— WHAT TO DO —
First find the line with "def bool_values_csv_py_alt (raw" in the entries below, then set down exactly every line through the line with "pvTrueToks) && !(t ∈ pvFalseToks)) then", that line included.

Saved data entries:
★ ★ ★ ★
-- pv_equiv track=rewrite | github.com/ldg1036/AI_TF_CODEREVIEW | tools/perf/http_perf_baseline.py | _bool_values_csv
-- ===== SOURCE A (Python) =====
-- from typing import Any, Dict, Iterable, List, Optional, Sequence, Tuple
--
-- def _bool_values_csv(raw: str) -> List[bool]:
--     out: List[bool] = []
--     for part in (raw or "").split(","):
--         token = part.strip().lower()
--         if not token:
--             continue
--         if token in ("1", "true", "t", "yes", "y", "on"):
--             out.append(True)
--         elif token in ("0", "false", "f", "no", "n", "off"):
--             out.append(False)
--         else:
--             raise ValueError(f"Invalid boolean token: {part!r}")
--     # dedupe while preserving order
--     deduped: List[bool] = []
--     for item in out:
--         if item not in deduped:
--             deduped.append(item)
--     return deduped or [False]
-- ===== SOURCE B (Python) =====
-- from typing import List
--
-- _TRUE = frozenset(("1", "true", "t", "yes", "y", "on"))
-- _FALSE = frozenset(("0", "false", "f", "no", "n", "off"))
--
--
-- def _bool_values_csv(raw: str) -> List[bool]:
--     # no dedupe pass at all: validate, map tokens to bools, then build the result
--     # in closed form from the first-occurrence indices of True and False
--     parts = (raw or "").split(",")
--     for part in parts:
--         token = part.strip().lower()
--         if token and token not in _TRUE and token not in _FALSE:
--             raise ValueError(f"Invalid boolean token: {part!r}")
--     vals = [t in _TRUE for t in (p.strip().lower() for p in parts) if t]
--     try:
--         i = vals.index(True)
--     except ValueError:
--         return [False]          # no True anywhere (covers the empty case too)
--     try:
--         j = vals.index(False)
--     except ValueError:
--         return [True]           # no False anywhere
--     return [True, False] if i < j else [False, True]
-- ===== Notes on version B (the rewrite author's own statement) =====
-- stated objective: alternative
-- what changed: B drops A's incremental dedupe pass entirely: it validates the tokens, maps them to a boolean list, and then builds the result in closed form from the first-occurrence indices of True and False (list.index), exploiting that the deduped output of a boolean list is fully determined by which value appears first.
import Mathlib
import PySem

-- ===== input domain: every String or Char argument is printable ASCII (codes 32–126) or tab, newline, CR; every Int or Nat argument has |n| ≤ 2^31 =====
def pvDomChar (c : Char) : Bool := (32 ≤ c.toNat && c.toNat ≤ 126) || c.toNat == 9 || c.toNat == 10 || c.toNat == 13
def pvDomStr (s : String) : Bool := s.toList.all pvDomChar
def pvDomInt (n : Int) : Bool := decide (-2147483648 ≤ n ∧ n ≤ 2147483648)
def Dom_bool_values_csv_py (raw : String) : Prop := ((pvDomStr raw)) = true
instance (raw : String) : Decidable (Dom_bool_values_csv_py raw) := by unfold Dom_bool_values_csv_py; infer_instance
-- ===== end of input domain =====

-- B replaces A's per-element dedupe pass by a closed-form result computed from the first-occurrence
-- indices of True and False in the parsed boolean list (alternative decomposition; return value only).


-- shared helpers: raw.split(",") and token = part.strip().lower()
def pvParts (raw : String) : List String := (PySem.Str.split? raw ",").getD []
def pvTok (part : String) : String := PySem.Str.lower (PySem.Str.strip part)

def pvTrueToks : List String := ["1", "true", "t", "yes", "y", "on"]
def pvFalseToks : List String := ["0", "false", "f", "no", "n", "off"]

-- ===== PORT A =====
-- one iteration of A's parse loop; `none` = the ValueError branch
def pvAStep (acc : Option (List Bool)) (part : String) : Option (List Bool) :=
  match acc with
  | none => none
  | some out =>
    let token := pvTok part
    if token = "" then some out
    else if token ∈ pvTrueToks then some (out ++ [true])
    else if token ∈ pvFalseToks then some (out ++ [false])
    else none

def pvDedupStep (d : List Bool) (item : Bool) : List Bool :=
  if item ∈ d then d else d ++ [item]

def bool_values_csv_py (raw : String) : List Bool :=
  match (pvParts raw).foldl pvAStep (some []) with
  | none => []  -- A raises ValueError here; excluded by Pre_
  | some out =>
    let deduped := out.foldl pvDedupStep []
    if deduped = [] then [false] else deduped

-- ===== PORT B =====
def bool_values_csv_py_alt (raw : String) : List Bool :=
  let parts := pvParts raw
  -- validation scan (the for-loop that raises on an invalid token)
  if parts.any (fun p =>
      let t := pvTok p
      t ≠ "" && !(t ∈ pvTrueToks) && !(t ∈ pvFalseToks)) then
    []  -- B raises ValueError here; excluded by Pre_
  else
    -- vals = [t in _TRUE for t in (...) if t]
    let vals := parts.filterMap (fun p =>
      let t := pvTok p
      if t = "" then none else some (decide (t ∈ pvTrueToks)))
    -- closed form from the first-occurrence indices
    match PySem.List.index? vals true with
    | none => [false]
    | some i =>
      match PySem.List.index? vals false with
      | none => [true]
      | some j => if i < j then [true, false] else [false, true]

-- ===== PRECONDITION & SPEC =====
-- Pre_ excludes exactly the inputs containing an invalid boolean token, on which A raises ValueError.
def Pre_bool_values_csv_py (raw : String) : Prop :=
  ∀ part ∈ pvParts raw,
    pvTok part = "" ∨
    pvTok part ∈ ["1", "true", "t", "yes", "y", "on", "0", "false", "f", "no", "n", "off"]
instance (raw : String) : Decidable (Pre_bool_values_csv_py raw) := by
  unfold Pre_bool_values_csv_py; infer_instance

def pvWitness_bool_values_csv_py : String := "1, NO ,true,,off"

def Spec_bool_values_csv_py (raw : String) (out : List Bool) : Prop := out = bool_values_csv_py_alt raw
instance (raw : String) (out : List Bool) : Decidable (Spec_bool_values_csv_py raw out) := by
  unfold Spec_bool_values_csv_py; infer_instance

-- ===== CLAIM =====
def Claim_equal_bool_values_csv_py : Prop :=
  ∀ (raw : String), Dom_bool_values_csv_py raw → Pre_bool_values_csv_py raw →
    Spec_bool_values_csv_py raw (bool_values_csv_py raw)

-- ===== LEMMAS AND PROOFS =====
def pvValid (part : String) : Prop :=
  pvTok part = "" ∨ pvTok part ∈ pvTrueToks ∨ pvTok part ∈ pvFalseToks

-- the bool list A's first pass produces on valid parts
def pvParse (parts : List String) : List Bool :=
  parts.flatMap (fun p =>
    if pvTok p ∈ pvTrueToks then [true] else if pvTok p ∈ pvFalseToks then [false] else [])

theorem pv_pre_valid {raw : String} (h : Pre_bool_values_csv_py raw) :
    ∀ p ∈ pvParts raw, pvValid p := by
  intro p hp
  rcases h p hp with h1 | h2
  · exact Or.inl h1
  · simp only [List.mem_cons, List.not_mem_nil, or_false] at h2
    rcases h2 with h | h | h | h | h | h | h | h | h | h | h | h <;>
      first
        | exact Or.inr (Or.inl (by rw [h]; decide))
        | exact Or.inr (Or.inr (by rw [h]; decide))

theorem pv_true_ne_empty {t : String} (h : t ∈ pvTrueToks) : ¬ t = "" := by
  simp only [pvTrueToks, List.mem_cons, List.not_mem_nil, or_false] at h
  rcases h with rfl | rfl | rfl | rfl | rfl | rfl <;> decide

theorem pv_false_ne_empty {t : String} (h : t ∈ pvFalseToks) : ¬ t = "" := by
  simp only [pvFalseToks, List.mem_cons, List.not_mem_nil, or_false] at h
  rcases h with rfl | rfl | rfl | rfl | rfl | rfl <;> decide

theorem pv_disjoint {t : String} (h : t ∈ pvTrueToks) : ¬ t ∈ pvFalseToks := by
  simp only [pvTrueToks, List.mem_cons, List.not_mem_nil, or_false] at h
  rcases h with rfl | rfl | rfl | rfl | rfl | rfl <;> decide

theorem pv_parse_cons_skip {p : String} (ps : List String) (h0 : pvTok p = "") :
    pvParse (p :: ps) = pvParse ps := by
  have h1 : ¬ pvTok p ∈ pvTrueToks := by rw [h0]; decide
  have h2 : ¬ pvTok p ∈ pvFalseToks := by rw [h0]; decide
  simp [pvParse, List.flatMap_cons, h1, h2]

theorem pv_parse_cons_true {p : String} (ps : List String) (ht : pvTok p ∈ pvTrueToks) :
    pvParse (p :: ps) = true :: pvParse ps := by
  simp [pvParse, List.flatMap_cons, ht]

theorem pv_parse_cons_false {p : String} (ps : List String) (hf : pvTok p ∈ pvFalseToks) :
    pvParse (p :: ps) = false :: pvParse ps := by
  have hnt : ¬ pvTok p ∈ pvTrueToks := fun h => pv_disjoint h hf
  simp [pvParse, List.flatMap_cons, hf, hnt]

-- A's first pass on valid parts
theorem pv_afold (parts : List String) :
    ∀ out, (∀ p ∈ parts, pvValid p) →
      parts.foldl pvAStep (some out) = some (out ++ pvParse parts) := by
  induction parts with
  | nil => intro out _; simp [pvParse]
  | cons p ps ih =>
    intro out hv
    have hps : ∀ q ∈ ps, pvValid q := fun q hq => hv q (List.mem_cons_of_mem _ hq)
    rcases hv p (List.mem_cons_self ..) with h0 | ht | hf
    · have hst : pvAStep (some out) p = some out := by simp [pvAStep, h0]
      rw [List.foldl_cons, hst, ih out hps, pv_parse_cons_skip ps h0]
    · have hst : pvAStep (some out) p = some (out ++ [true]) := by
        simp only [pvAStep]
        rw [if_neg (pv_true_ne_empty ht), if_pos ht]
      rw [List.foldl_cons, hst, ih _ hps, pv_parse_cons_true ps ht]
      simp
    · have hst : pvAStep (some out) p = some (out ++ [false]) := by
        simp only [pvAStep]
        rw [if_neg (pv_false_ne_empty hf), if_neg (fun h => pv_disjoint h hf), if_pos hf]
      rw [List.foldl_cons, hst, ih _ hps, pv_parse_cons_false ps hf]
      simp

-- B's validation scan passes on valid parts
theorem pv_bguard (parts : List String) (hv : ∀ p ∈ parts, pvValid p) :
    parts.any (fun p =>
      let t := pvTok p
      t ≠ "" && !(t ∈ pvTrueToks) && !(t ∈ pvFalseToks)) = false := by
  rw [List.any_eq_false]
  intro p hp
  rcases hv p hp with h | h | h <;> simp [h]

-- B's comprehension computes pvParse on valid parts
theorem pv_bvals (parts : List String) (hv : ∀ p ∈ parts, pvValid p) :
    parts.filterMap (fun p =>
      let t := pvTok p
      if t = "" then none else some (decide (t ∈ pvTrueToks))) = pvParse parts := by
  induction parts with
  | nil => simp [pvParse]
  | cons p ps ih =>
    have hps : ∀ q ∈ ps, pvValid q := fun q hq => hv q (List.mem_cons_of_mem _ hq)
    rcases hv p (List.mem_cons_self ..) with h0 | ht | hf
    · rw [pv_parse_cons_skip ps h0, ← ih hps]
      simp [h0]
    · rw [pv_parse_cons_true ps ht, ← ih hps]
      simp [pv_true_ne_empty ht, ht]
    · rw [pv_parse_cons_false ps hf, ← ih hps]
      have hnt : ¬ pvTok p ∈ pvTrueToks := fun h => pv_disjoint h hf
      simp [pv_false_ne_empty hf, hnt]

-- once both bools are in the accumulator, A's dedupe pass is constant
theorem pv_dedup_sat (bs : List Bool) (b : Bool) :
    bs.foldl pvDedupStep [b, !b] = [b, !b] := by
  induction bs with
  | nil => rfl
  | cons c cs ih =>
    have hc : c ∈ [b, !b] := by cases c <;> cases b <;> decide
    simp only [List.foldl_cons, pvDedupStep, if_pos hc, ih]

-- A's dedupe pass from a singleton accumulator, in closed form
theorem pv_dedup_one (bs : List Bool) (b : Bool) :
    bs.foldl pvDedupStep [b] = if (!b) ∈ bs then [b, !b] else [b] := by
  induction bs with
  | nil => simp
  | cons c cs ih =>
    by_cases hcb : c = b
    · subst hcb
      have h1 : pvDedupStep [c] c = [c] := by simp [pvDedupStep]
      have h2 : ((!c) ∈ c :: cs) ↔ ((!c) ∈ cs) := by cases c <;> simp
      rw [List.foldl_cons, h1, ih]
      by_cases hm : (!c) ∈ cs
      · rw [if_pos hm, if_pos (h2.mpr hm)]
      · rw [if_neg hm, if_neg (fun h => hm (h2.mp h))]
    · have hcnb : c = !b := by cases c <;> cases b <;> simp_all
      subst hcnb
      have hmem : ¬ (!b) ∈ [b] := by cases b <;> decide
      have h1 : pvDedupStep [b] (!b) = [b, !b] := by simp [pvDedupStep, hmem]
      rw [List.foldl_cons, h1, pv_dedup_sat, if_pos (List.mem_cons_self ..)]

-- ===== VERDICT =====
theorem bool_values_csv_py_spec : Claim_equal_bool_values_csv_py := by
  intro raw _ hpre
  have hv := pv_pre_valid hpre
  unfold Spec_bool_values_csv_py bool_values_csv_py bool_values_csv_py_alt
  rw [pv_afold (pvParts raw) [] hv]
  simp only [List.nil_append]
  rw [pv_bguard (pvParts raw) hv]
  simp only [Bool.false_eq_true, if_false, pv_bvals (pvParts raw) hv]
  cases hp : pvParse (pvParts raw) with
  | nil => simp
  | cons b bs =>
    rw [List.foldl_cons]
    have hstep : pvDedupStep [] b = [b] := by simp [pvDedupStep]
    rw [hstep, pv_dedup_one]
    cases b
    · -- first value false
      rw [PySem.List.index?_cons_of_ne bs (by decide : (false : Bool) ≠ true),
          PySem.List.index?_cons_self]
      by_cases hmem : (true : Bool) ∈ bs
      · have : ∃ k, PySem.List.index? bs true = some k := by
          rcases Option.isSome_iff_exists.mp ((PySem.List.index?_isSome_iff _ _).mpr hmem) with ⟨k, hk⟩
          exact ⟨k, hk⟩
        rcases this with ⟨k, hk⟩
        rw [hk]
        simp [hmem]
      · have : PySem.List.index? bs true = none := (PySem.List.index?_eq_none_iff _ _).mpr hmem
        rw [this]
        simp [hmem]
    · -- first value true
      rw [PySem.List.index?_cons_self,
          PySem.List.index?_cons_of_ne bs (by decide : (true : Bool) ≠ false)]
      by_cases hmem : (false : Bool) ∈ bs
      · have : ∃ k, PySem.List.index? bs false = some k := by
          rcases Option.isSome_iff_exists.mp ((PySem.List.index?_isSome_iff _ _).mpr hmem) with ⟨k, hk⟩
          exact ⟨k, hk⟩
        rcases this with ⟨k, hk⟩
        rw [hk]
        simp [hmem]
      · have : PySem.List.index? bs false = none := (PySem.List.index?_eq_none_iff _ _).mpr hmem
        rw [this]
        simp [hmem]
★ ★ ★ ★
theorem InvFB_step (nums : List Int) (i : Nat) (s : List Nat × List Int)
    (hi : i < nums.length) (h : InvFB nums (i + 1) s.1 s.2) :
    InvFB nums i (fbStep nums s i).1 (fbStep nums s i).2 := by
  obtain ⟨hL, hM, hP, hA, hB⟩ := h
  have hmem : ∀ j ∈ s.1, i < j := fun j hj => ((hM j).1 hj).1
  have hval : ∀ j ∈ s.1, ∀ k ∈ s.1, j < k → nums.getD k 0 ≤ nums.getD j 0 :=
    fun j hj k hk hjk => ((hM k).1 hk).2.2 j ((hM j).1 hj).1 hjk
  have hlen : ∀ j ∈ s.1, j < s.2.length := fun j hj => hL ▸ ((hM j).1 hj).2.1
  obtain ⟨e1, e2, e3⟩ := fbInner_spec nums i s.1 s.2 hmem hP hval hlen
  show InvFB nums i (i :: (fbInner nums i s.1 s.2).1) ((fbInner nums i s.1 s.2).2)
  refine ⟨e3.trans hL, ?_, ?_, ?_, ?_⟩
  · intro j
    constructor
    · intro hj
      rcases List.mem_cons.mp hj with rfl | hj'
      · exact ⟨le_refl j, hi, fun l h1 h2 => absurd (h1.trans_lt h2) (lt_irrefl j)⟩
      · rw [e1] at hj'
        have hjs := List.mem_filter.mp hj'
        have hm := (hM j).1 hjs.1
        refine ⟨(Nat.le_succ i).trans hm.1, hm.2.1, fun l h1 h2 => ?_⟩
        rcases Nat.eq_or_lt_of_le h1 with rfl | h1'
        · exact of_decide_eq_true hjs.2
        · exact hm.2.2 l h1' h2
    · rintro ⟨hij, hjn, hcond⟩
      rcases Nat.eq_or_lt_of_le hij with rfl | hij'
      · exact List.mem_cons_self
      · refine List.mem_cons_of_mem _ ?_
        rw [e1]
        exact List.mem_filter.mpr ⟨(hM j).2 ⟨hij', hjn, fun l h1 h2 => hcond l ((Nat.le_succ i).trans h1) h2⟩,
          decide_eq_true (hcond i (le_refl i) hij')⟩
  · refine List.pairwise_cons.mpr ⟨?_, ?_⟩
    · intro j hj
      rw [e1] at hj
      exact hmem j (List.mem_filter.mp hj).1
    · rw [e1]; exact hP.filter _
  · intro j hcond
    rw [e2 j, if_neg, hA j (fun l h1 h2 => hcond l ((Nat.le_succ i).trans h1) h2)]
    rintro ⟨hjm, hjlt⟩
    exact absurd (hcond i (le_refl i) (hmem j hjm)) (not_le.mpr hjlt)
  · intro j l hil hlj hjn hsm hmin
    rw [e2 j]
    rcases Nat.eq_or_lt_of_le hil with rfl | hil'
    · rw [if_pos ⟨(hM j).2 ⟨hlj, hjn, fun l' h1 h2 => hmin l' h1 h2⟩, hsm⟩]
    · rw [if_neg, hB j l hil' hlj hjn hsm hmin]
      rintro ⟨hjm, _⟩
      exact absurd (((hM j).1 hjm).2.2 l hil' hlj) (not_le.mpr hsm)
★ ★ ★ ★
— EXERCISE OUTPUT —
def bool_values_csv_py_alt (raw : String) : List Bool :=
  let parts := pvParts raw
  -- validation scan (the for-loop that raises on an invalid token)
  if parts.any (fun p =>
      let t := pvTok p
      t ≠ "" && !(t ∈ pvTrueToks) && !(t ∈ pvFalseToks)) then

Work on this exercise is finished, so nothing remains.